Run the test lifecycle:

molecule create      # Create test instances
molecule converge    # Apply the role
molecule verify      # Run verification tests
molecule destroy     # Clean up
molecule test        # Run the full lifecycle (create, converge, verify, destroy)

CI Integration#

When to add CI for Ansible#

Add CI when multiple people contribute to the Ansible codebase, changes are deployed to production environments, or compliance requires an audit trail of configuration changes.

Pipeline structure#

# .github/workflows/ansible-ci.yml
name: Ansible CI
on:
  pull_request:
    paths: ['roles/**', 'playbooks/**', 'collections/**']

jobs:
  lint:
    runs-on: ubuntu-latest
    steps:
      - uses: actions/checkout@v4
      - name: Run ansible-lint
        uses: ansible/ansible-lint@main

  molecule:
    runs-on: ubuntu-latest
    needs: lint
    strategy:
      matrix:
        role: [webserver, database, monitoring]
    steps:
      - uses: actions/checkout@v4
      - name: Set up Python
        uses: actions/setup-python@v5
        with:
          python-version: '3.11'
      - name: Install dependencies
        run: pip install ansible molecule molecule-docker
      - name: Run Molecule tests
        run: molecule test
        working-directory: roles/${{ matrix.role }}

  deploy-staging:
    runs-on: ubuntu-latest
    needs: molecule
    if: github.event_name == 'push' && github.ref == 'refs/heads/main'
    steps:
      - uses: actions/checkout@v4
      - name: Run playbook against staging
        run: |
          ansible-playbook -i inventory/staging site.yml --diff --check
          ansible-playbook -i inventory/staging site.yml --diff
        env:
          ANSIBLE_VAULT_PASSWORD: ${{ secrets.VAULT_PASSWORD_STAGING }}

The pipeline follows a progression: lint first (fast, catches syntax and style issues), then Molecule tests (slower, catches functional issues), then staging deployment (only on merge to main). Production deployment should require manual approval via a separate workflow or deployment tool.

Common Mistakes#

Using collections too early. Creating a collection for three roles used by one team adds build, versioning, and distribution overhead without benefit. Start with roles in a project directory. Move to collections when the sharing and versioning needs justify it.
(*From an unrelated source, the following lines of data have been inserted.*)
-- pv_equiv track=rewrite | github.com/Gu-wop/T-414-AFLV | set_04/neumann/neumann.py | neumann_recursive
-- ===== SOURCE A (Python) =====
-- def neumann_recursive(n: int, sep=",") -> str:
--     if n == 0:
--         return "{}"
--
--     arr = []
--     for i in range(1, n + 1):
--         if i == n:
--             arr.append(neumann_recursive(n - 1, sep))
--         else:
--             arr.append("{" * i + "}" * i)
--     output = "{" + sep.join(arr) + "}"
--     return output
-- ===== SOURCE B (Python) =====
-- def neumann_recursive(n: int, sep=",") -> str:
--     prev = "{}"
--     for m in range(1, n + 1):
--         segs = ["{" * i + "}" * i for i in range(1, m)]
--         segs.append(prev)
--         prev = "{" + sep.join(segs) + "}"
--     return prev
-- ===== Notes on version B (the rewrite author's own statement) =====
-- stated objective: simpler
-- what changed: Replaces A's recursion (which rebuilds the bracket segments at every level and recurses for the last slot) with an iterative bottom-up loop that keeps only the previous level's string and wraps it once per level.
import Mathlib
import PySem

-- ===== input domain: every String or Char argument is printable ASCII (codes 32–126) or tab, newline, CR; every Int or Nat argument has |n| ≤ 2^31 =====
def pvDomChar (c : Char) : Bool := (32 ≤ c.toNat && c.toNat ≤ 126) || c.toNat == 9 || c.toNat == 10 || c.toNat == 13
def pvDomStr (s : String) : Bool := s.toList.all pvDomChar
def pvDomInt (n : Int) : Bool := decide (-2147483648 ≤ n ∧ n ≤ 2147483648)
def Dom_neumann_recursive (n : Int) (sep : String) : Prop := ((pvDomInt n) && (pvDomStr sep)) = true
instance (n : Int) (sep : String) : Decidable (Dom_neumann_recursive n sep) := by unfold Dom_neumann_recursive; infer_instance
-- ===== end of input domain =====

-- B replaces A's recursion with an iterative bottom-up loop keeping only the previous level's string (simpler, no recursion).

-- ===== PORT A =====
-- "{" * i  (Python string repetition, exact including i ≤ 0 → "")
def pvStrTimes (s : String) (i : Int) : String := String.ofList (PySem.List.pyRepeat s.toList i)

-- fuel = n.toNat + 1 bounds the recursion depth exactly (the recursive call is only made for n ≥ 1, with argument n-1)
def neumannAux (fuel : Nat) (n : Int) (sep : String) : String :=
  match fuel with
  | 0 => "{}"  -- never reached for fuel = n.toNat + 1
  | fuel' + 1 =>
    if n == 0 then "{}"
    else
      let arr := (PySem.List.pyRange 1 (n + 1) 1).foldl
        (fun acc i =>
          if i == n then acc ++ [neumannAux fuel' (n - 1) sep]
          else acc ++ [pvStrTimes "{" i ++ pvStrTimes "}" i]) []
      "{" ++ PySem.Str.join sep arr ++ "}"

def neumann_recursive (n : Int) (sep : String) : String := neumannAux (n.toNat + 1) n sep

-- ===== PORT B =====
def neumannStep (sep : String) (prev : String) (m : Int) : String :=
  let segs := (PySem.List.pyRange 1 m 1).map (fun i => pvStrTimes "{" i ++ pvStrTimes "}" i)
  "{" ++ PySem.Str.join sep (segs ++ [prev]) ++ "}"

def neumann_recursive_alt (n : Int) (sep : String) : String :=
  (PySem.List.pyRange 1 (n + 1) 1).foldl (neumannStep sep) "{}"

-- ===== PRECONDITION & SPEC =====
def Spec_neumann_recursive (n : Int) (sep : String) (out : String) : Prop := out = neumann_recursive_alt n sep
instance (n : Int) (sep : String) (out : String) : Decidable (Spec_neumann_recursive n sep out) := by unfold Spec_neumann_recursive; infer_instance

-- ===== CLAIM (what is proved, stated in full; the proofs are below) =====
def Claim_equal_neumann_recursive : Prop := ∀ (n : Int) (sep : String), Dom_neumann_recursive n sep → Spec_neumann_recursive n sep (neumann_recursive n sep)

-- ===== LEMMAS AND PROOFS =====

-- B on n ≤ 0 is "{}"
theorem alt_nonpos (n : Int) (sep : String) (h : n ≤ 0) : neumann_recursive_alt n sep = "{}" := by
  unfold neumann_recursive_alt
  rw [PySem.List.pyRange_one_eq_nil (by omega)]
  rfl

-- B peels its last loop iteration
theorem alt_succ (n : Int) (sep : String) (h : 1 ≤ n) :
    neumann_recursive_alt n sep = neumannStep sep (neumann_recursive_alt (n - 1) sep) n := by
  unfold neumann_recursive_alt
  rw [show n + 1 = (n - 1 + 1) + 1 by ring, PySem.List.pyRange_one_succ_right (by omega),
      List.foldl_append]
  simp

-- a loop appending 'rec' at i = n and g i elsewhere, over a list avoiding n, is a map
theorem foldl_if_ne (n : Int) (rec : String) (g : Int → String) (l : List Int)
    (hl : ∀ i ∈ l, i ≠ n) (acc : List String) :
    l.foldl (fun acc i => if i = n then acc ++ [rec] else acc ++ [g i]) acc = acc ++ l.map g := by
  induction l generalizing acc with
  | nil => simp
  | cons x xs ihx =>
    have hx : x ≠ n := hl x (List.mem_cons_self)
    simp only [List.foldl_cons, if_neg hx, List.map_cons]
    rw [ihx (fun i hi => hl i (List.mem_cons_of_mem _ hi))]
    simp

-- main invariant: with enough fuel, the A-side recursion computes the B-side loop
theorem aux_eq_alt (fuel : Nat) (n : Int) (sep : String) (hf : n.toNat < fuel) :
    neumannAux fuel n sep = neumann_recursive_alt n sep := by
  induction fuel generalizing n with
  | zero => omega
  | succ f ih =>
    unfold neumannAux
    by_cases h0 : n = 0
    · subst h0
      simp [alt_nonpos 0 sep le_rfl]
    · simp only [beq_iff_eq, h0, if_false]
      by_cases hneg : n < 0
      · rw [PySem.List.pyRange_one_eq_nil (by omega), alt_nonpos n sep (by omega)]
        simp [PySem.Str.join]
      · -- n ≥ 1
        have h1 : 1 ≤ n := by omega
        have hsplit : PySem.List.pyRange 1 (n + 1) 1 = PySem.List.pyRange 1 n 1 ++ [n] := by
          rw [show n + 1 = (n - 1 + 1) + 1 by ring, PySem.List.pyRange_one_succ_right (by omega)]
          simp
        rw [hsplit, List.foldl_append, alt_succ n sep h1, neumannStep,
            foldl_if_ne n (neumannAux f (n - 1) sep)
              (fun i => pvStrTimes "{" i ++ pvStrTimes "}" i) (PySem.List.pyRange 1 n 1)
              (by intro i hi
                  have := (PySem.List.mem_pyRange_one.mp hi).2
                  omega) []]
        simp [ih (n - 1) (by omega)]

-- ===== VERDICT (by name: the statement is the Claim_ definition above) =====
theorem neumann_recursive_spec : Claim_equal_neumann_recursive := by
  intro n sep _
  unfold Spec_neumann_recursive neumann_recursive
  exact aux_eq_alt _ n sep (by omega)
-- pv_equiv track=rewrite | github.com/xli1110/LC | BFS/Airbnb - Bomb Maze.py | dist_set
-- ===== SOURCE A (Python) =====
-- def dist_set(mat, X, Y):
--     """
--     O(XY) + O((X + Y)log(X + Y))
--     Generate the set of shortest distances.
--     """
--     # find distinct distances O(XY)
--     s = set()
--     for i in range(X):
--         for j in range(Y):
--             if mat[i][j] not in s:
--                 s.add(mat[i][j])
--
--     # sort the list O((X + Y)log(X + Y))
--     # the largest element this set should be (X + Y)
--     arr = list(s)
--     arr.sort()
--     return arr
-- ===== SOURCE B (Python) =====
-- def dist_set(mat, X, Y):
--     # no set: collect every scanned value (duplicates included),
--     # sort the multiset, then drop adjacent duplicates in one linear scan
--     all_vals = []
--     for i in range(X):
--         for j in range(Y):
--             all_vals.append(mat[i][j])
--     all_vals.sort()
--     res = []
--     for v in all_vals:
--         if not res or res[-1] != v:
--             res.append(v)
--     return res
-- ===== Notes on version B (the rewrite author's own statement) =====
-- stated objective: alternative
-- what changed: Drops the hash set: B collects every scanned value including duplicates, sorts the whole multiset, and deduplicates by one adjacent-comparison scan, instead of A's membership-tested set build followed by sorting the distinct values.
import Mathlib
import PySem

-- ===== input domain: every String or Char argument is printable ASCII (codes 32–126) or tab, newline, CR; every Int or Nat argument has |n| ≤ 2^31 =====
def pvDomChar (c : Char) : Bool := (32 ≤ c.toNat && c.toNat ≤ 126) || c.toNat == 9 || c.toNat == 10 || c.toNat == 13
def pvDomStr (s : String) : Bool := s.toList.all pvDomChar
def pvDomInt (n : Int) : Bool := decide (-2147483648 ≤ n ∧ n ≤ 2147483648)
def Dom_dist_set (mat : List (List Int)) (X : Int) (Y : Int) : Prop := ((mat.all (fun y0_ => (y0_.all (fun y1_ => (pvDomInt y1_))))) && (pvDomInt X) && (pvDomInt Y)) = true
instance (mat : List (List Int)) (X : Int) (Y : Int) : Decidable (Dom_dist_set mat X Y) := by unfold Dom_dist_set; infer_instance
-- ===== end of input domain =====

-- B drops A's hash set: collect all scanned values with duplicates, sort the multiset, dedup by one adjacent scan (alternative).

-- ===== PORT A =====
def dist_set (mat : List (List Int)) (X : Int) (Y : Int) : List Int :=
  -- s = set(); for i in range(X): for j in range(Y): if mat[i][j] not in s: s.add(mat[i][j])
  -- mat[i][j] ported as pyGetD: in range under Pre_
  -- arr = list(s); arr.sort(); return arr  (sorted output: order-independent consumption of the set)
  PySem.List.sorted
    ((PySem.List.pyRange 0 X 1).foldl (fun s i =>
      (PySem.List.pyRange 0 Y 1).foldl (fun s j =>
        if ¬ PySem.Set.contains s (PySem.List.pyGetD (PySem.List.pyGetD mat i []) j 0) then
          PySem.Set.add s (PySem.List.pyGetD (PySem.List.pyGetD mat i []) j 0)
        else s) s) (PySem.Set.empty : PySem.Set Int))
    (fun x => x) false

-- ===== PORT B =====
def dist_set_alt (mat : List (List Int)) (X : Int) (Y : Int) : List Int :=
  -- all_vals = []; for i in range(X): for j in range(Y): all_vals.append(mat[i][j])
  -- all_vals.sort()
  -- res = []; for v in all_vals: if not res or res[-1] != v: res.append(v)
  (PySem.List.sorted
      ((PySem.List.pyRange 0 X 1).foldl (fun acc i =>
        (PySem.List.pyRange 0 Y 1).foldl (fun acc j =>
          acc ++ [PySem.List.pyGetD (PySem.List.pyGetD mat i []) j 0]) acc) [])
      (fun x => x) false).foldl
    (fun res v =>
      if res = [] ∨ PySem.List.pyGet? res (-1) ≠ some v then res ++ [v] else res) []

-- ===== PRECONDITION & SPEC =====
-- Pre_ excludes exactly the inputs where A raises IndexError: when both loops actually run
-- (0 < X and 0 < Y), every scanned index must be inside the matrix.
def Pre_dist_set (mat : List (List Int)) (X : Int) (Y : Int) : Prop :=
  0 < X → 0 < Y → X ≤ (mat.length : Int) ∧ ∀ row ∈ mat.take X.toNat, Y ≤ (row.length : Int)
instance (mat : List (List Int)) (X : Int) (Y : Int) : Decidable (Pre_dist_set mat X Y) := by
  unfold Pre_dist_set; infer_instance
def pvWitness_dist_set : List (List Int) × Int × Int := ([[3, 1], [1, 2]], 2, 2)

def Spec_dist_set (mat : List (List Int)) (X : Int) (Y : Int) (out : List Int) : Prop := out = dist_set_alt mat X Y
instance (mat : List (List Int)) (X : Int) (Y : Int) (out : List Int) : Decidable (Spec_dist_set mat X Y out) := by unfold Spec_dist_set; infer_instance

-- ===== CLAIM (what is proved, stated in full; the proofs are below) =====
def Claim_equal_dist_set : Prop := ∀ (mat : List (List Int)) (X : Int) (Y : Int), Dom_dist_set mat X Y → Pre_dist_set mat X Y → Spec_dist_set mat X Y (dist_set mat X Y)

-- ===== LEMMAS AND PROOFS =====

-- A's conditional insertion is exactly PySem.Set.add
lemma step_eq_add (s : PySem.Set Int) (v : Int) :
    (if ¬ PySem.Set.contains s v then PySem.Set.add s v else s) = PySem.Set.add s v := by
  by_cases h : PySem.Set.contains s v
  · rw [if_neg (by simpa using h)]
    unfold PySem.Set.add
    rw [if_pos h]
  · rw [if_pos (by simpa using h)]

-- A's double membership-tested loop builds the set of all scanned values
lemma gatherA (I J : List Int) (g : Int → Int → Int) :
    I.foldl (fun s i =>
        J.foldl (fun s j =>
          if ¬ PySem.Set.contains s (g i j) then PySem.Set.add s (g i j) else s) s)
      (PySem.Set.empty : PySem.Set Int)
      = PySem.Set.ofList (I.flatMap (fun i => J.map (g i))) := by
  rw [PySem.List.foldl_congr_mem _ _
        (fun (s : PySem.Set Int) (i : Int) => (J.map (g i)).foldl PySem.Set.add s) _
        (fun s i _ => by
          show _ = (J.map (g i)).foldl PySem.Set.add s
          rw [List.foldl_map]
          exact PySem.List.foldl_congr_mem _ _ _ _ (fun s j _ => step_eq_add s (g i j)))]
  rw [PySem.Set.ofList_eq_foldl, List.flatMap, List.foldl_flatten, List.foldl_map]
  rfl

-- B's double append loop collects exactly the scanned values, in scan order
lemma gatherB (I J : List Int) (g : Int → Int → Int) :
    I.foldl (fun acc i => J.foldl (fun acc j => acc ++ [g i j]) acc) []
      = I.flatMap (fun i => J.map (g i)) := by
  rw [PySem.List.foldl_congr_mem _ _
        (fun (acc : List Int) (i : Int) => acc ++ J.map (g i)) _
        (fun acc i _ => by
          show _ = acc ++ J.map (g i)
          exact PySem.List.foldl_append_singleton_eq_map (g i) J acc),
      PySem.List.foldl_append_eq_flatMap]
  simp

-- the last element of a strictly increasing list is its unique maximum
lemma last_of_max (acc : List Int) (hp : acc.Pairwise (· < ·)) (a : Int)
    (ha : a ∈ acc) (hmax : ∀ b ∈ acc, b ≤ a) : acc.getLast? = some a := by
  induction acc with
  | nil => cases ha
  | cons x t ih =>
    have hx := List.pairwise_cons.mp hp
    cases t with
    | nil => simp at ha ⊢; simp [ha]
    | cons y u =>
      rw [List.getLast?_cons_cons]
      rcases List.mem_cons.mp ha with rfl | hmem
      · exact absurd (hmax y (by simp)) (by simpa using hx.1 y (by simp))
      · exact ih hx.2 hmem (fun b hb => hmax b (List.mem_cons_of_mem _ hb))

-- invariant of B's adjacent-dedup scan: on a ≤-sorted input it stays strictly
-- increasing and keeps exactly the members
lemma dedup_fold_spec (S : List Int) :
    ∀ acc : List Int, S.Pairwise (· ≤ ·) → acc.Pairwise (· < ·) →
      (∀ a ∈ acc, ∀ b ∈ S, a ≤ b) →
      (S.foldl (fun res v =>
          if res = [] ∨ PySem.List.pyGet? res (-1) ≠ some v then res ++ [v] else res) acc).Pairwise (· < ·) ∧
      (∀ x, x ∈ S.foldl (fun res v =>
          if res = [] ∨ PySem.List.pyGet? res (-1) ≠ some v then res ++ [v] else res) acc
          ↔ x ∈ acc ∨ x ∈ S) := by
  induction S with
  | nil => intro acc _ hacc _; simpa using hacc
  | cons v S' ih =>
    intro acc hS hacc hle
    have hS' := (List.pairwise_cons.mp hS).2
    have hvS' := (List.pairwise_cons.mp hS).1
    by_cases hc : acc = [] ∨ PySem.List.pyGet? acc (-1) ≠ some v
    · -- append v
      have hlt : ∀ a ∈ acc, a < v := by
        intro a ha
        have h1 : a ≤ v := hle a ha v (by simp)
        rcases lt_or_eq_of_le h1 with h | rfl
        · exact h
        · exfalso
          have hlast : acc.getLast? = some a :=
            last_of_max acc hacc a ha (fun b hb => hle b hb a (by simp))
          rcases hc with hnil | hne
          · simp [hnil] at ha
          · exact hne (by simpa [PySem.List.pyGet?_neg_one] using hlast)
      have hacc' : (acc ++ [v]).Pairwise (· < ·) := by
        rw [List.pairwise_append]
        exact ⟨hacc, by simp, by simpa using hlt⟩
      have hle' : ∀ a ∈ acc ++ [v], ∀ b ∈ S', a ≤ b := by
        intro a ha b hb
        rcases List.mem_append.mp ha with h | h
        · exact hle a h b (List.mem_cons_of_mem _ hb)
        · simp at h; subst h; exact hvS' b hb
      have hrec := ih (acc ++ [v]) hS' hacc' hle'
      simp only [List.foldl_cons, if_pos hc]
      refine ⟨hrec.1, fun x => ?_⟩
      rw [hrec.2 x]
      simp [or_assoc, or_comm, or_left_comm]
    · -- skip v: v is already the last element of acc
      obtain ⟨hc1, hc2⟩ := not_or.mp hc
      rw [not_not] at hc2
      have hvmem : v ∈ acc := by
        rw [PySem.List.pyGet?_neg_one] at hc2
        exact List.mem_of_getLast? hc2
      have hle' : ∀ a ∈ acc, ∀ b ∈ S', a ≤ b := by
        intro a ha b hb
        exact hle a ha b (List.mem_cons_of_mem _ hb)
      have hrec := ih acc hS' hacc hle'
      simp only [List.foldl_cons, if_neg hc]
      refine ⟨hrec.1, fun x => ?_⟩
      rw [hrec.2 x]
      constructor
      · rintro (h | h) <;> simp [h]
      · rintro (h | h)
        · exact Or.inl h
        · rcases List.mem_cons.mp h with rfl | h
          · exact Or.inl hvmem
          · exact Or.inr h

-- ===== VERDICT (by name: the statement is the Claim_ definition above) =====
theorem dist_set_spec : Claim_equal_dist_set := by
  intro mat X Y _ _
  unfold Spec_dist_set dist_set dist_set_alt
  rw [gatherA (PySem.List.pyRange 0 X 1) (PySem.List.pyRange 0 Y 1)
        (fun i j => PySem.List.pyGetD (PySem.List.pyGetD mat i []) j 0),
      gatherB (PySem.List.pyRange 0 X 1) (PySem.List.pyRange 0 Y 1)
        (fun i j => PySem.List.pyGetD (PySem.List.pyGetD mat i []) j 0)]
  set L := (PySem.List.pyRange 0 X 1).flatMap
    (fun i => (PySem.List.pyRange 0 Y 1).map
      (fun j => PySem.List.pyGetD (PySem.List.pyGetD mat i []) j 0)) with hL
  have hspec := dedup_fold_spec (PySem.List.sorted L (fun x => x) false) []
    (by simpa using PySem.List.sorted_pairwise L (fun x => x))
    (by simp) (by simp)
  set B := (PySem.List.sorted L (fun x => x) false).foldl (fun res v =>
      if res = [] ∨ PySem.List.pyGet? res (-1) ≠ some v then res ++ [v] else res) []
  have hmem : ∀ x, x ∈ B ↔ x ∈ PySem.Set.ofList L := by
    intro x
    rw [(hspec.2 x), PySem.Set.mem_ofList, PySem.List.mem_sorted]
    simp
  refine PySem.List.sorted_eq_of_perm_of_pairwise_lt _ B (fun x => x) ?_ hspec.1
  refine (List.perm_ext_iff_of_nodup ?_ (PySem.Set.nodup_ofList L)).mpr hmem
  exact hspec.1.imp ne_of_lt
-- pv_equiv track=rewrite | github.com/akulacsathish-eng/test3 | part2_support.py | recover_part1_password
-- ===== SOURCE A (Python) =====
-- from dataclasses import dataclass
-- from typing import Dict, List, Sequence, Tuple
--
-- @dataclass
-- class Node:
--     valid: int
--     contributes: int
--     position: int
--     row_index: int
--     col_disp: int
--     noise: int
--     col_val: int
--
-- def compute_seed(student_id: str) -> int:
--     digits = "".join(ch for ch in student_id if ch.isdigit())
--     if not digits:
--         return 0
--     return (int(digits) * 1664525 + 1013904223) & 0x7FFFFFFF
--
-- def lcg_next(state: int) -> int:
--     return (state * 1664525 + 1013904223) & 0x7FFFFFFF
--
-- def generate_part1_vault(seed: int) -> List[List[str]]:
--     state = seed
--     vault = [["?" for _ in range(12)] for _ in range(8)]
--     for row in range(8):
--         for col in range(12):
--             state = lcg_next(state)
--             vault[row][col] = chr(ord("A") + (state % 26))
--     return vault
--
-- def generate_part1_nodes(seed: int) -> List[Node]:
--     state = seed
--     state = lcg_next(state)
--     length = 6 + (state % 5)
--     nodes: List[Node] = []
--     for index in range(length):
--         state = lcg_next(state)
--         row_index = state % 8
--         state = lcg_next(state)
--         col_val = state % 12
--         state = lcg_next(state)
--         low = state
--         state = lcg_next(state)
--         high = state
--         noise = (high << 32) | low
--         nodes.append(
--             Node(
--                 valid=1,
--                 contributes=1,
--                 position=index,
--                 row_index=row_index,
--                 col_disp=24,
--                 noise=noise,
--                 col_val=col_val,
--             )
--         )
--     return nodes
--
-- def recover_part1_password(student_id: str) -> str:
--     seed = compute_seed(student_id)
--     vault = generate_part1_vault(seed)
--     nodes = generate_part1_nodes(seed)
--     out = ["?"] * len(nodes)
--     for node in nodes:
--         if node.valid and node.contributes:
--             out[node.position] = vault[node.row_index][node.col_val]
--     return "".join(out)
-- ===== SOURCE B (Python) =====
-- def compute_seed(student_id: str) -> int:
--     digits = "".join(ch for ch in student_id if ch.isdigit())
--     if not digits:
--         return 0
--     return (int(digits) * 1664525 + 1013904223) & 0x7FFFFFFF
--
-- def lcg_next(state: int) -> int:
--     return (state * 1664525 + 1013904223) & 0x7FFFFFFF
--
-- def recover_part1_password(student_id: str) -> str:
--     # One flat LCG-state chain; no vault matrix, no Node objects, no noise draws.
--     seed = compute_seed(student_id)
--     states = [seed]
--     for _ in range(96):
--         states.append(lcg_next(states[-1]))
--     length = 6 + states[1] % 5
--     chars = []
--     for k in range(length):
--         row = states[2 + 4 * k] % 8
--         col = states[3 + 4 * k] % 12
--         chars.append(chr(ord("A") + states[row * 12 + col + 1] % 26))
--     return "".join(chars)
-- ===== Notes on version B (the rewrite author's own statement) =====
-- stated objective: simpler
-- what changed: B replaces A's 8x12 vault matrix and per-index Node objects by one flat list of 97 LCG states, reading each password character directly as states[row*12+col+1] and skipping the unused noise/low/high bookkeeping entirely.
import Mathlib
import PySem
Dynamic inventory without caching. Every ansible-playbook run queries the cloud API for inventory. For large inventories, this adds seconds or minutes to every run. Enable inventory caching:

[inventory]
cache = true
cache_plugin = ansible.builtin.jsonfile
cache_connection = /tmp/ansible-inventory-cache
cache_timeout = 300

Testing the Ansible module, not the result. Molecule verify tasks that check “did Ansible run this task” are tautological. Instead, verify the observable outcome: is the port open, does the service respond, is the file present with the correct content.

Vault password in the repository. The vault password file must never be committed. Add it to .gitignore and distribute it through a secrets manager or CI/CD pipeline secrets. The encrypted files themselves are safe to commit – that is the point of vault encryption.